╭─ Excerpted records

-- pv_equiv track=rewrite | github.com/GavinGuan95/Punctuator.Pytorch | data/ted_transcript.py | process_alignment
-- ===== SOURCE A (Python) =====
-- def process_alignment(alignment):
--     alignment_index = []
--     for i, (x, y) in enumerate(zip(alignment[0], alignment[1])):
--         if x == y:
--             alignment_index.append(i)
--     transcript_section = alignment[0][min(alignment_index):(max(alignment_index)+1)]
--     transcript = transcript_section.replace("-", "")
--     return transcript
-- ===== SOURCE B (Python) =====
-- def process_alignment(alignment):
--     pairs = list(zip(alignment[0], alignment[1]))
--     first = next(i for i, (x, y) in enumerate(pairs) if x == y)
--     last = len(pairs) - 1 - next(i for i, (x, y) in enumerate(reversed(pairs)) if x == y)
--     return alignment[0][first:last + 1].replace("-", "")
-- ===== Notes on version B (the rewrite author's own statement) =====
-- stated objective: alternative
-- what changed: B replaces A's full pass that collects every matching index into a list and then takes min/max of it with a short forward scan for the first match and a short backward scan over the reversed pairs for the last match, slicing directly.
-- outside the precondition, e.g. on process_alignment(('ab', 'cd')): A raises ValueError, B raises StopIteration
import Mathlib
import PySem

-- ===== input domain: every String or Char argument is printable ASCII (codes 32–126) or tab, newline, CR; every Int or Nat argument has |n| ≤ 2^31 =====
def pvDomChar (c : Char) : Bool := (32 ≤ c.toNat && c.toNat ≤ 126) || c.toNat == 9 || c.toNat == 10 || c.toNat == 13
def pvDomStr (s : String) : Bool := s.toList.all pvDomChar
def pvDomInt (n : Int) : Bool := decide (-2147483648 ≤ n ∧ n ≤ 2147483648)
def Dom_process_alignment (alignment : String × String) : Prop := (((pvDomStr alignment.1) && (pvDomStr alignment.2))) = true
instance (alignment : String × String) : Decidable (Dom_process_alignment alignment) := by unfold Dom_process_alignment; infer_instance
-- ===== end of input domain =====

-- B replaces A's collect-all-indices + min/max pass by a forward scan for the first
-- matching position and a backward scan over the reversed pairs for the last one.


-- ===== PORT A =====
def process_alignment (alignment : String × String) : String :=
  let alignment_index : List Int :=
    (PySem.List.enumerate (alignment.1.toList.zip alignment.2.toList)).foldl
      (fun acc p => if p.2.1 == p.2.2 then acc ++ [p.1] else acc) []
  match PySem.List.min? alignment_index (fun v => v), PySem.List.max? alignment_index (fun v => v) with
  | some mn, some mx =>
      PySem.Str.replace (PySem.Str.slice alignment.1 (some mn) (some (mx + 1))) "-" ""
  | _, _ => ""   -- unreachable under Pre_: min([]) raises ValueError in Python

-- ===== PORT B =====
-- next(i for i, (x, y) in enumerate(pairs) if x == y): index of the first matching pair
def pvFirstMatch : List (Char × Char) → Option Nat
  | [] => none
  | (x, y) :: t => if x == y then some 0 else (pvFirstMatch t).map (· + 1)

def process_alignment_alt (alignment : String × String) : String :=
  let pairs := alignment.1.toList.zip alignment.2.toList
  match pvFirstMatch pairs with
  | none => ""   -- unreachable under Pre_: next() raises StopIteration in Python
  | some first =>
    match pvFirstMatch pairs.reverse with
    | none => ""
    | some k =>
      let last := pairs.length - 1 - k
      PySem.Str.replace
        (PySem.Str.slice alignment.1 (some (first : Int)) (some ((last : Int) + 1))) "-" ""

-- ===== PRECONDITION & SPEC =====
-- Pre_ excludes exactly the inputs with no position where the two strings agree,
-- on which A raises ValueError (min of an empty list).
def Pre_process_alignment (alignment : String × String) : Prop :=
  (alignment.1.toList.zip alignment.2.toList).any (fun p => p.1 == p.2) = true
instance (alignment : String × String) : Decidable (Pre_process_alignment alignment) := by
  unfold Pre_process_alignment; infer_instance
def pvWitness_process_alignment : (String × String) := ("a-b", "axb")

def Spec_process_alignment (alignment : String × String) (out : String) : Prop := out = process_alignment_alt alignment
instance (alignment : String × String) (out : String) : Decidable (Spec_process_alignment alignment out) := by unfold Spec_process_alignment; infer_instance

-- ===== CLAIM (what is proved, stated in full; the proofs are below) =====
def Claim_equal_process_alignment : Prop := ∀ (alignment : String × String), Dom_process_alignment alignment → Pre_process_alignment alignment → Spec_process_alignment alignment (process_alignment alignment)

-- ===== LEMMAS AND PROOFS =====

-- the list of matching indices, counting from s (A's alignment_index with s = 0)
def pvMatchList : List (Char × Char) → Int → List Int
  | [], _ => []
  | (x, y) :: t, s => (if x == y then [s] else []) ++ pvMatchList t (s + 1)

theorem pvFoldl_eq_matchList (l : List (Char × Char)) (s : Int) (acc : List Int) :
    (PySem.List.enumerate l s).foldl
      (fun acc p => if p.2.1 == p.2.2 then acc ++ [p.1] else acc) acc
      = acc ++ pvMatchList l s := by
  induction l generalizing s acc with
  | nil => simp [pvMatchList, PySem.List.enumerate_nil]
  | cons h t ih =>
    obtain ⟨x, y⟩ := h
    simp only [PySem.List.enumerate_cons, List.foldl_cons, pvMatchList]
    by_cases hxy : (x == y) = true
    · simp only [hxy, ih, List.append_assoc]
      simp
    · simp only [hxy, ih]
      simp

theorem pvMatchList_mem_bounds (l : List (Char × Char)) (s : Int) :
    ∀ x ∈ pvMatchList l s, s ≤ x ∧ x < s + l.length := by
  induction l generalizing s with
  | nil => simp [pvMatchList]
  | cons h t ih =>
    obtain ⟨a, b⟩ := h
    intro x hx
    simp only [pvMatchList, List.mem_append] at hx
    simp only [List.length_cons]
    rcases hx with hx | hx
    · split at hx
      · simp at hx; omega
      · simp at hx
    · have := ih (s + 1) x hx
      omega

theorem pvMatchList_append (u v : List (Char × Char)) (s : Int) :
    pvMatchList (u ++ v) s = pvMatchList u s ++ pvMatchList v (s + u.length) := by
  induction u generalizing s with
  | nil => simp [pvMatchList]
  | cons h t ih =>
    obtain ⟨a, b⟩ := h
    have hc : s + ((t.length + 1 : Nat) : Int) = s + 1 + (t.length : Int) := by
      push_cast; ring
    simp only [List.cons_append, pvMatchList, ih, List.length_cons, hc, List.append_assoc]

theorem pvFoldl_min_of_le (t : List Int) (x : Int) (h : ∀ y ∈ t, x ≤ y) :
    t.foldl min x = x := by
  induction t generalizing x with
  | nil => rfl
  | cons a t ih =>
    simp only [List.foldl_cons]
    have hxa : min x a = x := min_eq_left (h a (by simp))
    rw [hxa]; exact ih x (fun y hy => h y (by simp [hy]))

theorem pvFoldl_max_le (t : List Int) (x m : Int) (hx : x ≤ m) (h : ∀ y ∈ t, y ≤ m) :
    t.foldl max x ≤ m := by
  induction t generalizing x with
  | nil => exact hx
  | cons a t ih =>
    simp only [List.foldl_cons]
    exact ih (max x a) (max_le hx (h a (by simp))) (fun y hy => h y (by simp [hy]))

theorem pvMin_matchList (l : List (Char × Char)) (s : Int) :
    PySem.List.min? (pvMatchList l s) (fun v => v)
      = (pvFirstMatch l).map (fun k => s + (k : Int)) := by
  induction l generalizing s with
  | nil => simp [pvMatchList, pvFirstMatch, PySem.List.min?_eq_none_iff]
  | cons h t ih =>
    obtain ⟨x, y⟩ := h
    by_cases hxy : (x == y) = true
    · simp only [pvMatchList, pvFirstMatch, hxy, if_true, List.singleton_append]
      rw [PySem.List.min?_id_cons]
      have : (pvMatchList t (s + 1)).foldl min s = s := by
        apply pvFoldl_min_of_le
        intro y hy
        have := pvMatchList_mem_bounds t (s + 1) y hy
        omega
      simp [this]
    · rw [show pvMatchList ((x, y) :: t) s = pvMatchList t (s + 1) by
        simp [pvMatchList, hxy]]
      rw [show pvFirstMatch ((x, y) :: t) = (pvFirstMatch t).map (· + 1) by
        simp [pvFirstMatch, hxy]]
      rw [ih]
      cases pvFirstMatch t with
      | none => rfl
      | some k =>
        simp
        omega

theorem pvMax_matchList (l : List (Char × Char)) (s : Int) :
    PySem.List.max? (pvMatchList l s) (fun v => v)
      = (pvFirstMatch l.reverse).map (fun k => s + ((l.length - 1 - k : Nat) : Int)) := by
  induction l using List.reverseRecOn generalizing s with
  | nil => simp [pvMatchList, pvFirstMatch, PySem.List.max?_eq_none_iff]
  | append_singleton t a ih =>
    obtain ⟨x, y⟩ := a
    rw [pvMatchList_append]
    have hrev : (t ++ [(x, y)]).reverse = (x, y) :: t.reverse := by simp
    rw [hrev]
    by_cases hxy : (x == y) = true
    · have hml : pvMatchList [(x, y)] (s + t.length) = [s + t.length] := by
        simp [pvMatchList, hxy]
      rw [hml]
      simp only [pvFirstMatch, hxy, if_true]
      cases hm : pvMatchList t s with
      | nil =>
        simp only [List.nil_append, PySem.List.max?_id_cons, List.foldl_nil,
          Option.map_some, Option.some.injEq, List.length_append, List.length_cons,
          List.length_nil]
        omega
      | cons b u =>
        rw [List.cons_append, PySem.List.max?_id_cons]
        have hfold : (u ++ [s + (t.length : Int)]).foldl max b = s + t.length := by
          rw [List.foldl_append]
          simp only [List.foldl_cons, List.foldl_nil]
          apply max_eq_right
          apply pvFoldl_max_le
          · have := pvMatchList_mem_bounds t s b (by rw [hm]; simp)
            omega
          · intro y hy
            have := pvMatchList_mem_bounds t s y (by rw [hm]; simp [hy])
            omega
        rw [hfold]
        simp only [Option.map_some, Option.some.injEq, List.length_append,
          List.length_cons, List.length_nil]
        omega
    · have hml : pvMatchList [(x, y)] (s + t.length) = [] := by
        simp [pvMatchList, hxy]
      rw [hml, List.append_nil, ih]
      simp only [pvFirstMatch, hxy, if_false]
      cases hk : pvFirstMatch t.reverse with
      | none => rfl
      | some k =>
        simp
        omega

theorem pvFirstMatch_isSome (l : List (Char × Char))
    (h : l.any (fun p => p.1 == p.2) = true) : (pvFirstMatch l).isSome := by
  induction l with
  | nil => simp at h
  | cons c t ih =>
    obtain ⟨x, y⟩ := c
    simp only [List.any_cons, Bool.or_eq_true] at h
    by_cases hxy : (x == y) = true
    · simp [pvFirstMatch, hxy]
    · have ht : t.any (fun p => p.1 == p.2) = true := by
        rcases h with h | h
        · exact absurd h hxy
        · exact h
      simp [pvFirstMatch, hxy, ih ht]

-- ===== VERDICT (by name: the statement is the Claim_ definition above) =====
theorem process_alignment_spec : Claim_equal_process_alignment := by
  intro al _hdom hpre
  unfold Pre_process_alignment at hpre
  unfold Spec_process_alignment process_alignment process_alignment_alt
  have h1 : (pvFirstMatch (al.1.toList.zip al.2.toList)).isSome :=
    pvFirstMatch_isSome _ hpre
  have h2 : (pvFirstMatch (al.1.toList.zip al.2.toList).reverse).isSome := by
    apply pvFirstMatch_isSome
    simpa [List.any_reverse] using hpre
  obtain ⟨f, hf⟩ := Option.isSome_iff_exists.mp h1
  obtain ⟨k, hk⟩ := Option.isSome_iff_exists.mp h2
  have hidx : (PySem.List.enumerate (al.1.toList.zip al.2.toList)).foldl
      (fun acc p => if p.2.1 == p.2.2 then acc ++ [p.1] else acc) []
      = pvMatchList (al.1.toList.zip al.2.toList) 0 := by
    simpa using pvFoldl_eq_matchList (al.1.toList.zip al.2.toList) 0 []
  have hmin : PySem.List.min? (pvMatchList (al.1.toList.zip al.2.toList) 0) (fun v => v)
      = some ((f : Int)) := by
    rw [pvMin_matchList, hf]; simp
  have hmax : PySem.List.max? (pvMatchList (al.1.toList.zip al.2.toList) 0) (fun v => v)
      = some ((((al.1.toList.zip al.2.toList).length - 1 - k : Nat) : Int)) := by
    rw [pvMax_matchList, hk]; simp
  simp only [hidx, hmin, hmax, hf, hk]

╰─

* About this exercise: Look back at the data above. Transcribe exactly the lines starting at the line that contains "(alignment.1.toList.zip alignment.2.toList).any (fun" and ending at the line that contains "def Spec_process_alignment (alignment".

* Result for this exercise:
  (alignment.1.toList.zip alignment.2.toList).any (fun p => p.1 == p.2) = true
instance (alignment : String × String) : Decidable (Pre_process_alignment alignment) := by
  unfold Pre_process_alignment; infer_instance
def pvWitness_process_alignment : (String × String) := ("a-b", "axb")

def Spec_process_alignment (alignment : String × String) (out : String) : Prop := out = process_alignment_alt alignment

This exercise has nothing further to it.